Equivalent Instances for Scheduling and Packing Problems
Klaus Jansen, Kai Kahler, Corinna Wambsganz
TL;DR
The paper studies static equivalent instances for scheduling and packing problems, formalizing equivalence notions that preserve solution sets under efficient transformations. It sharpens the coefficient-reduction toolkit, notably improving the $\\ell_1$-norm bound for equivalent vectors, and derives small static equivalents for Knapsack, SubsetSum, and various ILP variants. It further provides a kernel for feasibility ILPs and, via balancing techniques, an compact equivalent for LoadBalancing on identical machines. These results advance kernelization and FPT-style preprocessing by enabling substantial instance compression while preserving solvability, albeit with exponential-time constructibility in general.
Abstract
Two instances $(I,k)$ and $(I',k')$ of a parameterized problem $P$ are equivalent if they have the same set of solutions (static equivalent) or if the set of solutions of $(I,k)$ can be constructed by the set of solutions for $(I',k')$ and some computable pre-solutions. If the algorithm constructing such a (static) equivalent instance whose size is polynomial bounded runs in fixed-parameter tractable (FPT) time, we say that there exists a (static) equivalent instance for this problem. In this paper we present (static) equivalent instances for Scheduling and Knapsack problems. We improve the bound for the $\ell_1$-norm of an equivalent vector given by Eisenbrand, Hunkenschröder, Klein, Koutecký, Levin, and Onn and show how this yields equivalent instances for integer linear programs (ILPs) and related problems. We obtain an $O(MN^2\log(NU))$ static equivalent instance for feasibility ILPs where $M$ is the number of constraints, $N$ is the number of variables and $U$ is an upper bound for the $\ell_\infty$-norm of the smallest feasible solution. With this, we get an $O(n^2\log(n))$ static equivalent instance for Knapsack where $n$ is the number of items.
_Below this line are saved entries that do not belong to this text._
-- pv_equiv track=rewrite | github.com/vigusmao/vigusmao.github.io | python/watermarking.py | check_bitonic_property
-- ===== SOURCE A (Python) =====
-- def check_bitonic_property(permutation):
--
--     if permutation[1] > permutation[0]:
--         direction = 1
--     else:
--         direction = -1
--
--     index = 1
--     changed_direction = False
--     while index < len(permutation):
--         if (permutation[index] - permutation[index-1]) * direction < 0:
--             if changed_direction:
--                 return False
--             else:
--                 direction = -1 * direction
--                 changed_direction = True
--         index += 1
--     return True
-- ===== SOURCE B (Python) =====
-- def check_bitonic_property(permutation):
--     signs = [1 if permutation[1] > permutation[0] else -1]
--     for i in range(1, len(permutation)):
--         d = permutation[i] - permutation[i - 1]
--         if d > 0:
--             signs.append(1)
--         elif d < 0:
--             signs.append(-1)
--     changes = sum(1 for a, b in zip(signs, signs[1:]) if a != b)
--     return changes <= 1
-- ===== Notes on version B (the rewrite author's own statement) =====
-- stated objective: alternative
-- what changed: Replaces A's running flip state machine (direction/changed_direction flags with an early return) by first building the list of nonzero movement signs seeded with the initial direction and then counting adjacent sign transitions, returning count <= 1.
import Mathlib
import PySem

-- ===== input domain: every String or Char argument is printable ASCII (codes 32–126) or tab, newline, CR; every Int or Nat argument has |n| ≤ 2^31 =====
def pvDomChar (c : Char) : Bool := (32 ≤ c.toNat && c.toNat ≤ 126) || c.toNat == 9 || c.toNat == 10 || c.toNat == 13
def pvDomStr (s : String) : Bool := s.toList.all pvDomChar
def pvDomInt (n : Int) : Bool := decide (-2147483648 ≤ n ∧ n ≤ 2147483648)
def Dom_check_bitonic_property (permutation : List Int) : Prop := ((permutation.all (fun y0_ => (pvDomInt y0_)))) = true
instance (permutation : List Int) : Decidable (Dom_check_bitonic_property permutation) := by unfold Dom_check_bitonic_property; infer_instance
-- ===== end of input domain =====

-- B replaces A's in-loop flip state machine by building the list of movement signs
-- and counting adjacent sign transitions (alternative decomposition, same cost).

-- ===== PORT A =====
-- A's while loop; inside Pre_ every index accessed is in range, so getD is exact.
def pvALoop (perm : List Int) (direction : Int) (changed : Bool) (index : Nat) : Bool :=
  if h : index < perm.length then
    if (perm.getD index 0 - perm.getD (index - 1) 0) * direction < 0 then
      if changed then false
      else pvALoop perm (-1 * direction) true (index + 1)
    else pvALoop perm direction changed (index + 1)
  else true
termination_by perm.length - index
decreasing_by all_goals omega

def check_bitonic_property (permutation : List Int) : Bool :=
  let direction : Int := if permutation.getD 1 0 > permutation.getD 0 0 then 1 else -1
  pvALoop permutation direction false 1

-- ===== PORT B =====
def pvBSigns (perm : List Int) : List Int :=
  (List.range' 1 (perm.length - 1)).foldl
    (fun acc i =>
      let d := perm.getD i 0 - perm.getD (i - 1) 0
      if d > 0 then acc ++ [1] else if d < 0 then acc ++ [-1] else acc)
    [if perm.getD 1 0 > perm.getD 0 0 then (1 : Int) else -1]

def pvBChanges (signs : List Int) : Nat :=
  (signs.zip signs.tail).foldl (fun c p => if p.1 ≠ p.2 then c + 1 else c) 0

def check_bitonic_property_alt (permutation : List Int) : Bool :=
  decide (pvBChanges (pvBSigns permutation) ≤ 1)

-- ===== PRECONDITION & SPEC =====
-- Pre_ excludes lists of length < 2, on which Python A (and B) raises IndexError at permutation[1].
def Pre_check_bitonic_property (permutation : List Int) : Prop := 2 ≤ permutation.length
instance (permutation : List Int) : Decidable (Pre_check_bitonic_property permutation) := by
  unfold Pre_check_bitonic_property; infer_instance
def pvWitness_check_bitonic_property : List Int := [1, 3, 2]

def Spec_check_bitonic_property (permutation : List Int) (out : Bool) : Prop := out = check_bitonic_property_alt permutation
instance (permutation : List Int) (out : Bool) : Decidable (Spec_check_bitonic_property permutation out) := by unfold Spec_check_bitonic_property; infer_instance

-- ===== CLAIM (what is proved, stated in full; the proofs are below) =====
def Claim_equal_check_bitonic_property : Prop := ∀ (permutation : List Int), Dom_check_bitonic_property permutation → Pre_check_bitonic_property permutation → Spec_check_bitonic_property permutation (check_bitonic_property permutation)

-- ===== LEMMAS AND PROOFS =====

-- number of transitions in the sign sequence dir :: l
def pvChg (dir : Int) : List Int → Nat
  | [] => 0
  | s :: rest => (if s ≠ dir then 1 else 0) + pvChg s rest

-- the signs A's loop would see from position i on (nonzero differences only)
def pvSignsFrom (perm : List Int) (i : Nat) : List Int :=
  if h : i < perm.length then
    let d := perm.getD i 0 - perm.getD (i - 1) 0
    if d > 0 then 1 :: pvSignsFrom perm (i + 1)
    else if d < 0 then (-1) :: pvSignsFrom perm (i + 1)
    else pvSignsFrom perm (i + 1)
  else []
termination_by perm.length - i
decreasing_by all_goals omega

theorem pvALoop_eq_chg (perm : List Int) (direction : Int) (changed : Bool) (index : Nat)
    (hd : direction = 1 ∨ direction = -1) :
    pvALoop perm direction changed index
      = decide (pvChg direction (pvSignsFrom perm index) + (if changed then 1 else 0) ≤ 1) := by
  revert hd
  induction direction, changed, index using pvALoop.induct perm with
  | case1 direction index h hneg =>
      -- in-range, sign flips, already changed: A returns false
      intro hd
      rw [pvALoop, pvSignsFrom]
      simp only [h, dif_pos, hneg, if_pos]
      set d := perm.getD index 0 - perm.getD (index - 1) 0 with hdq
      rcases lt_trichotomy d 0 with hlt | heq | hgt
      · have hdir : direction = 1 := by
          rcases hd with h1 | h1 <;> subst h1
          · rfl
          · exfalso; nlinarith
        subst hdir
        simp [show ¬ d > 0 by omega, hlt, pvChg]
      · exfalso; rw [heq] at hneg; simp at hneg
      · have hdir : direction = -1 := by
          rcases hd with h1 | h1 <;> subst h1
          · exfalso; nlinarith
          · rfl
        subst hdir
        simp [hgt, pvChg]
  | case2 direction changed index h hneg hch ih =>
      -- in-range, sign flips, first change: flip direction
      intro hd
      have hch0 : changed = false := by simpa using hch
      subst hch0
      rw [pvALoop, pvSignsFrom]
      simp only [h, dif_pos, hneg, if_pos, Bool.false_eq_true, if_false]
      rw [ih (by rcases hd with h1 | h1 <;> subst h1 <;> simp)]
      set d := perm.getD index 0 - perm.getD (index - 1) 0 with hdq
      rcases hd with h1 | h1 <;> subst h1
      · have hlt : d < 0 := by nlinarith
        simp [show ¬ d > 0 by omega, hlt, pvChg]
      · have hgt : d > 0 := by nlinarith
        simp [hgt, pvChg]
  | case3 direction changed index h hneg ih =>
      -- in-range, no flip: same direction, same state
      intro hd
      rw [pvALoop, pvSignsFrom]
      simp only [h, dif_pos, hneg, if_false]
      rw [ih hd]
      set d := perm.getD index 0 - perm.getD (index - 1) 0 with hdq
      rcases hd with h1 | h1 <;> subst h1
      · rcases lt_trichotomy d 0 with hlt | heq | hgt
        · exact absurd (by nlinarith : d * 1 < 0) hneg
        · simp [heq]
        · simp [hgt, pvChg]
      · rcases lt_trichotomy d 0 with hlt | heq | hgt
        · simp [show ¬ d > 0 by omega, hlt, pvChg]
        · simp [heq]
        · exact absurd (by nlinarith : d * (-1) < 0) hneg
  | case4 direction changed index h =>
      intro _
      rw [pvALoop, pvSignsFrom]
      simp only [h]
      cases changed <;> simp [pvChg]

theorem pvSigns_fold (perm : List Int) :
    ∀ (n i : Nat) (acc : List Int), i + n = perm.length →
      (List.range' i n).foldl
        (fun acc i =>
          let d := perm.getD i 0 - perm.getD (i - 1) 0
          if d > 0 then acc ++ [1] else if d < 0 then acc ++ [-1] else acc) acc
        = acc ++ pvSignsFrom perm i := by
  intro n
  induction n with
  | zero =>
      intro i acc h
      rw [pvSignsFrom]
      simp [show ¬ i < perm.length by omega]
  | succ n ih =>
      intro i acc h
      rw [List.range'_succ, List.foldl_cons, ih (i + 1) _ (by omega)]
      conv_rhs => rw [pvSignsFrom]
      simp only [show i < perm.length by omega, dif_pos]
      set d := perm.getD i 0 - perm.getD (i - 1) 0 with hdq
      rcases lt_trichotomy d 0 with hlt | heq | hgt
      · simp [show ¬ d > 0 by omega, hlt]
      · simp [heq]
      · simp [hgt]

theorem pvBSigns_eq (perm : List Int) (h : 1 ≤ perm.length) :
    pvBSigns perm
      = (if perm.getD 1 0 > perm.getD 0 0 then (1 : Int) else -1) :: pvSignsFrom perm 1 := by
  unfold pvBSigns
  rw [pvSigns_fold perm (perm.length - 1) 1 _ (by omega)]
  simp

theorem pvBChanges_aux (l : List Int) : ∀ (a : Int) (n : Nat),
    ((a :: l).zip l).foldl (fun c p => if p.1 ≠ p.2 then c + 1 else c) n = n + pvChg a l := by
  induction l with
  | nil => intro a n; simp [pvChg]
  | cons b l ih =>
      intro a n
      simp only [List.zip_cons_cons, List.foldl_cons, pvChg, ih]
      rcases eq_or_ne a b with h | h
      · simp [h]
      · simp [h, h.symm]
        omega

theorem pvBChanges_eq (a : Int) (l : List Int) :
    pvBChanges (a :: l) = pvChg a l := by
  unfold pvBChanges
  rw [List.tail_cons, pvBChanges_aux]
  omega

-- ===== VERDICT (by name: the statement is the Claim_ definition above) =====
theorem check_bitonic_property_spec : Claim_equal_check_bitonic_property := by
  intro perm _ hpre
  unfold Spec_check_bitonic_property check_bitonic_property check_bitonic_property_alt
  have h1 : 1 ≤ perm.length := by
    unfold Pre_check_bitonic_property at hpre; omega
  rw [pvBSigns_eq perm h1, pvBChanges_eq]
  split <;>
    rw [pvALoop_eq_chg _ _ _ _ (by simp)] <;> simp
Moreover, we give an $O(M^2N\log(NMΔ))$ kernel for feasibility ILPs where $Δ$ is an upper bound for the $\ell_\infty$-norm of the given constraint matrix. Using balancing results by Knop et al., the ConfILP and a proximity result by Eisenbrand and Weismantel we give an $O(d^2\log(p_{\max}))$ equivalent instance for LoadBalancing, a generalization of scheduling problems. Here $d$ is the number of different processing times and $p_{\max}$ is the largest processing time.